I've talked a bit with the NV author. The impression I get is that all
this CU-SeeMe stuff in NV is marginal. In particular, the reflector
support for NV-style CU-SeeMe has some deficiencies. The big problem
is that CU-SeeMe seems to be locked up in proprietary stuff, no source
code, no protocol specs. Knowing that, I'm pretty happy with what I
can do so far.

I also got the impression that NV's CU-SeeMe stuff was really intended
to be used for multicast operation. I've never tried multicast, don't
really know anything about it.

He expressed interest in adding QuickCam support to NV, by the way. I
told him that the effort now was to build some standard interface to
the camera, maybe a kernel device driver, and when that was done the
NV support should be pretty straightforward. Hope that was right :-)

There's also a rumour that someone (White Pine?) intends a Unix
version of CU-SeeMe before too long.
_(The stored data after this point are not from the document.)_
-- pv_equiv track=rewrite | github.com/AlexO28/leet_code_problems | strong_password_checker.py | count_char_types
-- ===== SOURCE A (Python) =====
-- def count_char_types(s):
--     has_lower = 1
--     has_upper = 1
--     has_digit = 1
--     for elem in s:
--         if elem.islower():
--             has_lower = 0
--         elif elem.isupper():
--             has_upper = 0
--         elif elem.isdigit():
--             has_digit = 0
--     return has_lower + has_upper + has_digit
-- ===== SOURCE B (Python) =====
-- def count_char_types(s):
--     return ((not any(c.islower() for c in s))
--             + (not any(c.isupper() for c in s))
--             + (not any(c.isdigit() for c in s)))
-- ===== Notes on version B (the rewrite author's own statement) =====
-- stated objective: idiomatic
-- what changed: Replaces the single flag-mutating elif loop with three independent any(...) presence scans whose negations are summed, relying on the mutual exclusivity of islower/isupper/isdigit.
import Mathlib
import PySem

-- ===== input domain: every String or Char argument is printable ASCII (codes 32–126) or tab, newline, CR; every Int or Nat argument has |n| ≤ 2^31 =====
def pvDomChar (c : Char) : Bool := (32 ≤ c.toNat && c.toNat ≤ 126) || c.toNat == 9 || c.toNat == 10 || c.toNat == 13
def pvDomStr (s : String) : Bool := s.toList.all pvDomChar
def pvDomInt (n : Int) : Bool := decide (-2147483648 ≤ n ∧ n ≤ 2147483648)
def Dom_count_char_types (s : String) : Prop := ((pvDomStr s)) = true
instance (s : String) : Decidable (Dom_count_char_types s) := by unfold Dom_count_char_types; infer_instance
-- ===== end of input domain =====

-- B replaces A's single flag-setting elif loop with three independent presence scans (idiomatic).

-- ===== PORT A =====
-- the loop body: the elif chain updating the three flags (has_lower, has_upper, has_digit)
def cctStep (f : Int × Int × Int) (elem : Char) : Int × Int × Int :=
  if PySem.Chars.islower elem then (0, f.2.1, f.2.2)
  else if PySem.Chars.isupper elem then (f.1, 0, f.2.2)
  else if PySem.Chars.isdigit elem then (f.1, f.2.1, 0)
  else f

def count_char_types (s : String) : Int :=
  let f := s.toList.foldl cctStep (1, 1, 1)
  f.1 + f.2.1 + f.2.2

-- ===== PORT B =====
def count_char_types_alt (s : String) : Int :=
  (if s.toList.any PySem.Chars.islower then 0 else 1) +
  (if s.toList.any PySem.Chars.isupper then 0 else 1) +
  (if s.toList.any PySem.Chars.isdigit then 0 else 1)

-- ===== PRECONDITION & SPEC =====
def Spec_count_char_types (s : String) (out : Int) : Prop := out = count_char_types_alt s
instance (s : String) (out : Int) : Decidable (Spec_count_char_types s out) := by unfold Spec_count_char_types; infer_instance

-- ===== CLAIM (what is proved, stated in full; the proofs are below) =====
def Claim_equal_count_char_types : Prop := ∀ (s : String), Dom_count_char_types s → Spec_count_char_types s (count_char_types s)

-- ===== LEMMAS AND PROOFS =====

theorem cct_not_lu (c : Char) (h : PySem.Chars.islower c = true) :
    PySem.Chars.isupper c = false := by
  simp [PySem.Chars.islower, PySem.Chars.isupper, Char.le_def, UInt32.le_iff_toNat_le] at *
  omega

theorem cct_not_ld (c : Char) (h : PySem.Chars.islower c = true) :
    PySem.Chars.isdigit c = false := by
  simp [PySem.Chars.islower, PySem.Chars.isdigit, Char.le_def, UInt32.le_iff_toNat_le] at *
  omega

theorem cct_not_ud (c : Char) (h : PySem.Chars.isupper c = true) :
    PySem.Chars.isdigit c = false := by
  simp [PySem.Chars.isupper, PySem.Chars.isdigit, Char.le_def, UInt32.le_iff_toNat_le] at *
  omega

theorem cct_fold (l : List Char) (a b c : Int) :
    l.foldl cctStep (a, b, c) =
      ((if l.any PySem.Chars.islower then 0 else a),
       (if l.any PySem.Chars.isupper then 0 else b),
       (if l.any PySem.Chars.isdigit then 0 else c)) := by
  induction l generalizing a b c with
  | nil => simp
  | cons x l ih =>
    simp only [List.foldl_cons, List.any_cons]
    by_cases hl : PySem.Chars.islower x
    · simp [cctStep, hl, cct_not_lu x hl, cct_not_ld x hl, ih]
    · by_cases hu : PySem.Chars.isupper x
      · simp [cctStep, hl, hu, cct_not_ud x hu, ih]
      · by_cases hd : PySem.Chars.isdigit x
        · simp [cctStep, hl, hu, hd, ih]
        · simp [cctStep, hl, hu, hd, ih]

-- ===== VERDICT (by name: the statement is the Claim_ definition above) =====
theorem count_char_types_spec : Claim_equal_count_char_types := by
  intro s _
  unfold Spec_count_char_types count_char_types count_char_types_alt
  simp [cct_fold]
That would be awfully nice,
especially if we could help out by providing them a quickcam interface.

David Chow writes:
>Good news! These two hosts work as reflectors!
>192.233.34.5 vdorm.taponline.com

Yes, they work for me too! Hooray! Now I don't feel so bad.
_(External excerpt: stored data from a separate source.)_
-- pv_equiv track=rewrite | github.com/Joint-Photon-Sciences-Institute/MD-EXAFS | src/md_exafs/trajectory_processor.py | _distribute_frames
-- ===== SOURCE A (Python) =====
-- from typing import Dict, Any, List, Tuple
--
-- def _distribute_frames(
--     frame_list: List[int],
--     cores_per_node: int,
--     frames_per_dir: int
-- ) -> Dict[int, List[int]]:
--     """Distribute frames across working directories."""
--     frame_distribution = {}
--     frames_processed = 0
--     remaining_frames = len(frame_list) % cores_per_node
--
--     for dir_num in range(min(cores_per_node, len(frame_list))):
--         start_idx = frames_processed
--         # Add one extra frame to directories until remaining_frames are used
--         if dir_num < remaining_frames:
--             end_idx = start_idx + frames_per_dir + 1
--         else:
--             end_idx = start_idx + frames_per_dir
--
--         frame_distribution[dir_num] = frame_list[start_idx:end_idx]
--         frames_processed = end_idx
--
--     return frame_distribution
-- ===== SOURCE B (Python) =====
-- def _distribute_frames(frame_list, cores_per_node, frames_per_dir):
--     """Distribute frames across working directories by scattering each frame
--     directly into its directory, computed by inverting the layout: the first
--     `remaining` directories hold frames_per_dir+1 frames, the rest frames_per_dir."""
--     num_dirs = min(cores_per_node, len(frame_list))
--     remaining = len(frame_list) % cores_per_node
--     buckets = {i: [] for i in range(num_dirs)}
--     enlarged = (frames_per_dir + 1) * remaining  # frames held by the enlarged directories
--     for j, frame in enumerate(frame_list):
--         if j < enlarged:
--             i = j // (frames_per_dir + 1)
--         elif frames_per_dir > 0:
--             i = remaining + (j - enlarged) // frames_per_dir
--         else:
--             continue  # zero-capacity directories take no frames
--         if i < num_dirs:
--             buckets[i].append(frame)
--     return buckets
-- ===== Notes on version B (the rewrite author's own statement) =====
-- stated objective: alternative
-- what changed: Replaced A's gather (per-directory slicing behind a running frames_processed cursor) by a scatter: one pass over enumerate(frame_list) computes each frame's directory by inverting the layout (floor-dividing the frame index by the chunk widths) and appends it into pre-built empty buckets.
-- intended difference: On negative frames_per_dir (with 0 < cores_per_node and enough frames that a slice bound stays reachable) A's negative slice indices wrap around the list and hand some directory a nonempty tail; B leaves every directory empty, the intended reading of a non-positive per-directory frame count. — e.g. on _distribute_frames([1, 2], 1, -1): A returns [(0, [1])], B returns [(0, [])]
import Mathlib
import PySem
Does anyone have a clever way to protect oneself from the bandwidth
that a reflector sends down the pipe? I had to drop carrier twice just
to protect my 28.8kbps link from those things. CU-SeeMe has some sort
of receive throttle. I can't even make the NV "receive halfsize" work.

>So the problem is not with NV, but rather the reflectors (i've
>tried nv on suns connecting to cucme and they don't work too)
>The strange thing is... they report version 1.0-b3 ???
>is that a production version from white pine???
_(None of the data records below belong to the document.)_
-- pv_equiv track=rewrite | github.com/IschenkoVN/python-classes | 26.03.2014_L1Problem.py | decode_AON
-- ===== SOURCE A (Python) =====
-- def decode_AON(data):
--     char_list = list(data)
--     result_list = []
--     proxy_list = []
--     for index, elem in enumerate(char_list):
--         next_index = index + 1
--         pre_index = index - 1
--         if next_index < len(char_list):
--             if elem == char_list[next_index]:
--                 if elem == '#':
--                     if len(result_list) > 0:
--                         proxy_list.append(result_list[-1])
--                 else:
--                     proxy_list.append(elem)
--             else:
--                 if proxy_list:
--                     result_list.append(proxy_list[0])
--                     proxy_list = []
--     else:
--         if proxy_list:
--             result_list.append(proxy_list[0])
--
--     return ''.join(result_list)
-- ===== SOURCE B (Python) =====
-- def decode_AON(data):
--     out = []
--     i, n = 0, len(data)
--     while i < n:
--         j = i + 1
--         while j < n and data[j] == data[i]:
--             j += 1
--         if j - i >= 2:
--             ch = data[i]
--             if ch == '#':
--                 if out:
--                     out.append(out[-1])
--             else:
--                 out.append(ch)
--         i = j
--     return ''.join(out)
-- ===== Notes on version B (the rewrite author's own statement) =====
-- stated objective: simpler
-- what changed: Replaced A's per-character enumerate scan with lookahead indexing and a proxy buffer list (appending one buffered copy per repeated character, then flushing its first element) by a single run-collapsing two-pointer scan that emits at most one character per maximal run directly into the output.
import Mathlib
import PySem

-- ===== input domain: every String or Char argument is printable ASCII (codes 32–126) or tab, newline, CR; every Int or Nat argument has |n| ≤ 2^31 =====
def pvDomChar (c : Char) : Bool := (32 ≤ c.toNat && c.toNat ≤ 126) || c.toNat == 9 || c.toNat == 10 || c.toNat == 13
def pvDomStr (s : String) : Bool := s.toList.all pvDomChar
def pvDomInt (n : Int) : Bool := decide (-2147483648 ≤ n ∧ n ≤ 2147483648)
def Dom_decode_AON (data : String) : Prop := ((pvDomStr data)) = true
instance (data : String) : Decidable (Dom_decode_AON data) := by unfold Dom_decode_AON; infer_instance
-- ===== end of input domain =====

-- B replaces A's index/lookahead scan with proxy buffering by a single run-collapsing
-- two-pointer scan emitting one char per run of length ≥ 2 (objective: simpler).

-- ===== PORT A =====
-- one loop iteration of A, as a named step (result_list, proxy_list are the fold state)
def stepA (char_list : List Char) (st : List Char × List Char) (p : Int × Char) :
    List Char × List Char :=
  let next_index := p.1 + 1
  if next_index < (char_list.length : Int) then
    if p.2 = (PySem.List.pyGet? char_list next_index).getD ' ' then
      -- the guard above makes the lookup in range, so getD ' ' is exact
      if p.2 = '#' then
        if st.1.length > 0 then
          (st.1, st.2 ++ [(PySem.List.pyGet? st.1 (-1)).getD ' '])  -- result_list[-1], nonempty by guard
        else st
      else (st.1, st.2 ++ [p.2])
    else
      if st.2 ≠ [] then (st.1 ++ [st.2.headD ' '], ([] : List Char))  -- proxy_list[0], nonempty by guard
      else st
  else st

-- the for-else final flush of proxy_list
def finA (st : List Char × List Char) : List Char :=
  if st.2 ≠ [] then st.1 ++ [st.2.headD ' '] else st.1

def decode_AON (data : String) : String :=
  let char_list := data.toList
  let st := (PySem.List.enumerate char_list 0).foldl (stepA char_list) ([], [])
  String.ofList (finA st)

-- ===== PORT B =====
-- inner while loop of Source B: number of further chars equal to the run's char
def runLen (c : Char) : List Char → Nat
  | [] => 0
  | d :: rest => if d = c then runLen c rest + 1 else 0

-- outer while loop of Source B: one iteration per maximal run
def bLoop : List Char → List Char → List Char
  | out, [] => out
  | out, c :: rest =>
    let k := runLen c rest
    let out' :=
      if k + 1 ≥ 2 then
        if c = '#' then (if out ≠ [] then out ++ [out.getLastD ' '] else out)
        else out ++ [c]
      else out
    bLoop out' (rest.drop k)
  termination_by _ l => l.length
  decreasing_by simp

def decode_AON_alt (data : String) : String := String.ofList (bLoop [] data.toList)

-- ===== PRECONDITION & SPEC =====
def Spec_decode_AON (data : String) (out : String) : Prop := out = decode_AON_alt data
instance (data : String) (out : String) : Decidable (Spec_decode_AON data out) := by unfold Spec_decode_AON; infer_instance

-- ===== CLAIM (what is proved, stated in full; the proofs are below) =====
def Claim_equal_decode_AON : Prop := ∀ (data : String), Dom_decode_AON data → Spec_decode_AON data (decode_AON data)

-- ===== LEMMAS AND PROOFS =====

-- A's step, rewritten on the local pair (current char, next char)
def st2 (c d : Char) (st : List Char × List Char) : List Char × List Char :=
  if c = d then
    if c = '#' then
      if st.1.length > 0 then (st.1, st.2 ++ [(PySem.List.pyGet? st.1 (-1)).getD ' '])
      else st
    else (st.1, st.2 ++ [c])
  else
    if st.2 ≠ [] then (st.1 ++ [st.2.headD ' '], ([] : List Char)) else st

-- A's loop as a local recursion on the suffix
def auxA : List Char → (List Char × List Char) → (List Char × List Char)
  | [], st => st
  | [_], st => st
  | c :: d :: rest, st => auxA (d :: rest) (st2 c d st)

-- what one equal-pair step appends to the proxy
def addL (c : Char) (res : List Char) : List Char :=
  if c = '#' then
    if res.length > 0 then [(PySem.List.pyGet? res (-1)).getD ' '] else []
  else [c]

lemma st2_eq_self (c : Char) (res px : List Char) :
    st2 c c (res, px) = (res, px ++ addL c res) := by
  simp only [st2, addL]
  split_ifs <;> simp

lemma bridge (L : List Char) :
    ∀ (s : List Char) (i : Nat), L.drop i = s →
      ∀ st, (PySem.List.enumerate s (i : Int)).foldl (stepA L) st = auxA s st := by
  intro s
  induction s with
  | nil => intro i _ st; simp [PySem.List.enumerate_nil, auxA]
  | cons c s ih =>
    intro i hdrop st
    cases s with
    | nil =>
      have hlen : L.length = i + 1 := by
        have := congrArg List.length hdrop
        simp at this; omega
      simp only [PySem.List.enumerate_cons, PySem.List.enumerate_nil,
        List.foldl_cons, List.foldl_nil, auxA]
      simp [stepA, hlen]
    | cons d t =>
      have hlen : i + 2 ≤ L.length := by
        have := congrArg List.length hdrop
        simp at this; omega
      have hget : PySem.List.pyGet? L ((i : Int) + 1) = some d := by
        have h1 : ((i : Int) + 1) = ((i + 1 : Nat) : Int) := by norm_cast
        rw [h1, PySem.List.pyGet?_natCast]
        have : L.drop (i + 1) = d :: t := by
          have : L.drop (i + 1) = (L.drop i).drop 1 := by
            rw [List.drop_drop]
          rw [this, hdrop]; simp
        rw [← List.head?_drop, this]; rfl
      have hstep : stepA L st (↑i, c) = st2 c d st := by
        simp only [stepA, st2, hget]
        have hguard : ((i : Int) + 1) < (L.length : Int) := by push_cast; omega
        simp [hguard]
      have hdrop' : L.drop (i + 1) = d :: t := by
        have : L.drop (i + 1) = (L.drop i).drop 1 := by rw [List.drop_drop]
        rw [this, hdrop]; simp
      simp only [PySem.List.enumerate_cons, List.foldl_cons, hstep, auxA]
      have := ih (i + 1) hdrop' (st2 c d st)
      rw [← this]; norm_cast

lemma runA_mid (c d : Char) (t : List Char) (hne : c ≠ d) :
    ∀ (k : Nat) (res px : List Char),
      auxA (c :: (List.replicate k c ++ d :: t)) (res, px) =
        auxA (d :: t) (st2 c d (res, px ++ (List.replicate k (addL c res)).flatten)) := by
  intro k
  induction k with
  | zero => intro res px; simp [auxA]
  | succ k ih =>
    intro res px
    have hshape : (List.replicate (k + 1) c ++ d :: t) = c :: (List.replicate k c ++ d :: t) := by
      simp [List.replicate_succ]
    rw [hshape]
    show auxA (c :: c :: (List.replicate k c ++ d :: t)) (res, px) = _
    rw [auxA, st2_eq_self, ih res (px ++ addL c res)]
    congr 2
    simp [List.replicate_succ]

lemma runA_end (c : Char) :
    ∀ (k : Nat) (res px : List Char),
      auxA (c :: List.replicate k c) (res, px) =
        (res, px ++ (List.replicate k (addL c res)).flatten) := by
  intro k
  induction k with
  | zero => intro res px; simp [auxA]
  | succ k ih =>
    intro res px
    rw [List.replicate_succ, auxA, st2_eq_self, ih res (px ++ addL c res)]
    simp [List.replicate_succ]

-- flushing k buffered copies equals B's per-run emission
lemma finF (k : Nat) (c : Char) (res : List Char) :
    finA (res, (List.replicate k (addL c res)).flatten) =
      (if k + 1 ≥ 2 then
        if c = '#' then (if res ≠ [] then res ++ [res.getLastD ' '] else res)
        else res ++ [c]
      else res) := by
  cases k with
  | zero => simp [finA]
  | succ k =>
    have hge : k + 1 + 1 ≥ 2 := by omega
    rw [if_pos hge]
    by_cases hc : c = '#'
    · by_cases hr : res = []
      · subst hr; simp [addL, hc, finA]
      · have hlen : res.length > 0 := List.length_pos_iff.mpr hr
        simp [addL, hc, hr, hlen, List.replicate_succ, finA, PySem.List.pyGet?_neg_one,
          List.getLastD_eq_getLast?]
    · simp [addL, hc, List.replicate_succ, finA]

lemma st2_flush (c d : Char) (hne : c ≠ d) (res px : List Char) :
    st2 c d (res, px) = (finA (res, px), []) := by
  simp only [st2, finA, if_neg hne]
  split_ifs with h
  · simp
  · simp at h; simp [h]

lemma runLen_take (c : Char) : ∀ (l : List Char), l.take (runLen c l) = List.replicate (runLen c l) c := by
  intro l
  induction l with
  | nil => simp [runLen]
  | cons d t ih =>
    by_cases h : d = c
    · simp [runLen, h, List.replicate_succ, ih]
    · simp [runLen, h]

lemma runLen_head (c : Char) : ∀ (l : List Char) (d : Char) (t : List Char),
    l.drop (runLen c l) = d :: t → c ≠ d := by
  intro l
  induction l with
  | nil => intro d t h; simp [runLen] at h
  | cons x xs ih =>
    intro d t h
    by_cases hx : x = c
    · simp [runLen, hx] at h
      exact ih d t h
    · simp [runLen, hx] at h
      intro hc; exact hx (h.1.trans hc.symm)

lemma main_loop : ∀ (n : Nat) (l : List Char), l.length ≤ n →
    ∀ res, finA (auxA l (res, [])) = bLoop res l := by
  intro n
  induction n with
  | zero =>
    intro l hl res
    have : l = [] := List.eq_nil_of_length_eq_zero (Nat.le_zero.mp hl)
    subst this; simp [auxA, finA, bLoop]
  | succ n ih =>
    intro l hl res
    cases l with
    | nil => simp [auxA, finA, bLoop]
    | cons c rest =>
      obtain ⟨k, hk⟩ : ∃ k, runLen c rest = k := ⟨_, rfl⟩
      have hsplit : rest = List.replicate k c ++ rest.drop k := by
        conv_lhs => rw [← List.take_append_drop k rest]
        rw [← hk, runLen_take c rest, hk]
      have hrw : bLoop res (c :: rest) =
          bLoop (if k + 1 ≥ 2 then
                   if c = '#' then (if res ≠ [] then res ++ [res.getLastD ' '] else res)
                   else res ++ [c]
                 else res) (rest.drop k) := by
        rw [bLoop, hk]
      cases hdt : rest.drop k with
      | nil =>
        have hlist : c :: rest = c :: List.replicate k c := by
          rw [hsplit, hdt, List.append_nil]
        have h1 : finA (auxA (c :: List.replicate k c) (res, [])) =
            finA (res, (List.replicate k (addL c res)).flatten) := by
          rw [runA_end]; simp only [List.nil_append]
        rw [hrw, hdt, hlist, h1, finF]
        simp [bLoop]
      | cons d t =>
        have hcd : c ≠ d := runLen_head c rest d t (by rw [hk, hdt])
        have hlist : c :: rest = c :: (List.replicate k c ++ d :: t) := by
          rw [hsplit, hdt]
        have h1 : finA (auxA (c :: (List.replicate k c ++ d :: t)) (res, [])) =
            finA (auxA (d :: t)
              (finA (res, (List.replicate k (addL c res)).flatten), [])) := by
          rw [runA_mid c d t hcd, st2_flush c d hcd]
          simp only [List.nil_append]
        have hlen2 : (d :: t).length ≤ n := by
          have h2 := congrArg List.length hsplit
          rw [hdt] at h2
          simp at h2 hl
          simp; omega
        rw [hrw, hdt, hlist, h1, finF]
        exact ih (d :: t) hlen2 _

-- ===== VERDICT (by name: the statement is the Claim_ definition above) =====
theorem decode_AON_spec : Claim_equal_decode_AON := by
  intro data _
  unfold Spec_decode_AON decode_AON decode_AON_alt
  simp only
  have hb := bridge data.toList data.toList 0 (by simp) (([] : List Char), ([] : List Char))
  norm_num at hb
  rw [hb, main_loop data.toList.length data.toList le_rfl []]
That's a good question! How'd you see a version number? I searched
around a bit for other reflectors (cuseeme is remarkably hard to find
information about), but could only find this reflect-4.0b3 that I'm
using now. I've sent "feedback to the taponline web site" (the closest
I can come to an email address for the people running the reflector)
asking them what software they're using.

Anthony Rumble reports:
>The Cuseeme/NV encoding in the Reflector is ENDIAN specific
>(much like the problems in the NV program itself) and hence
>you can ONLY speak to reflectors on Sun's etc.

Oh, so there's an endianness problem in the reflector, but not NV?
I'm not sure what this implies - I confess I don't remember the
endianness of all the different architectures. It works on a Sun: if
the reflector is running on Linux, will it work?

Mehmet T Avcioglu asks:
>Ok, I think I am missing something. Can I connect to the reflector that I 
>am running on the same machine?

I haven't tried this. I did run the reflector on my Linux machine
once, had two CU-SeeMe people on PCs connect and it worked. I wasn't
part of the party, though. I don't have the first inkling about what
NV is doing to negotiate the connection. When I start NV with a
reflector running on my machine, I get an error message that the port
I wanted (4444) was already used:
  recvfd: bind: Address already in use    
but it seems to work. At least, the reflector receives a video stream:
don't know if it reflects it propertly to other connected people.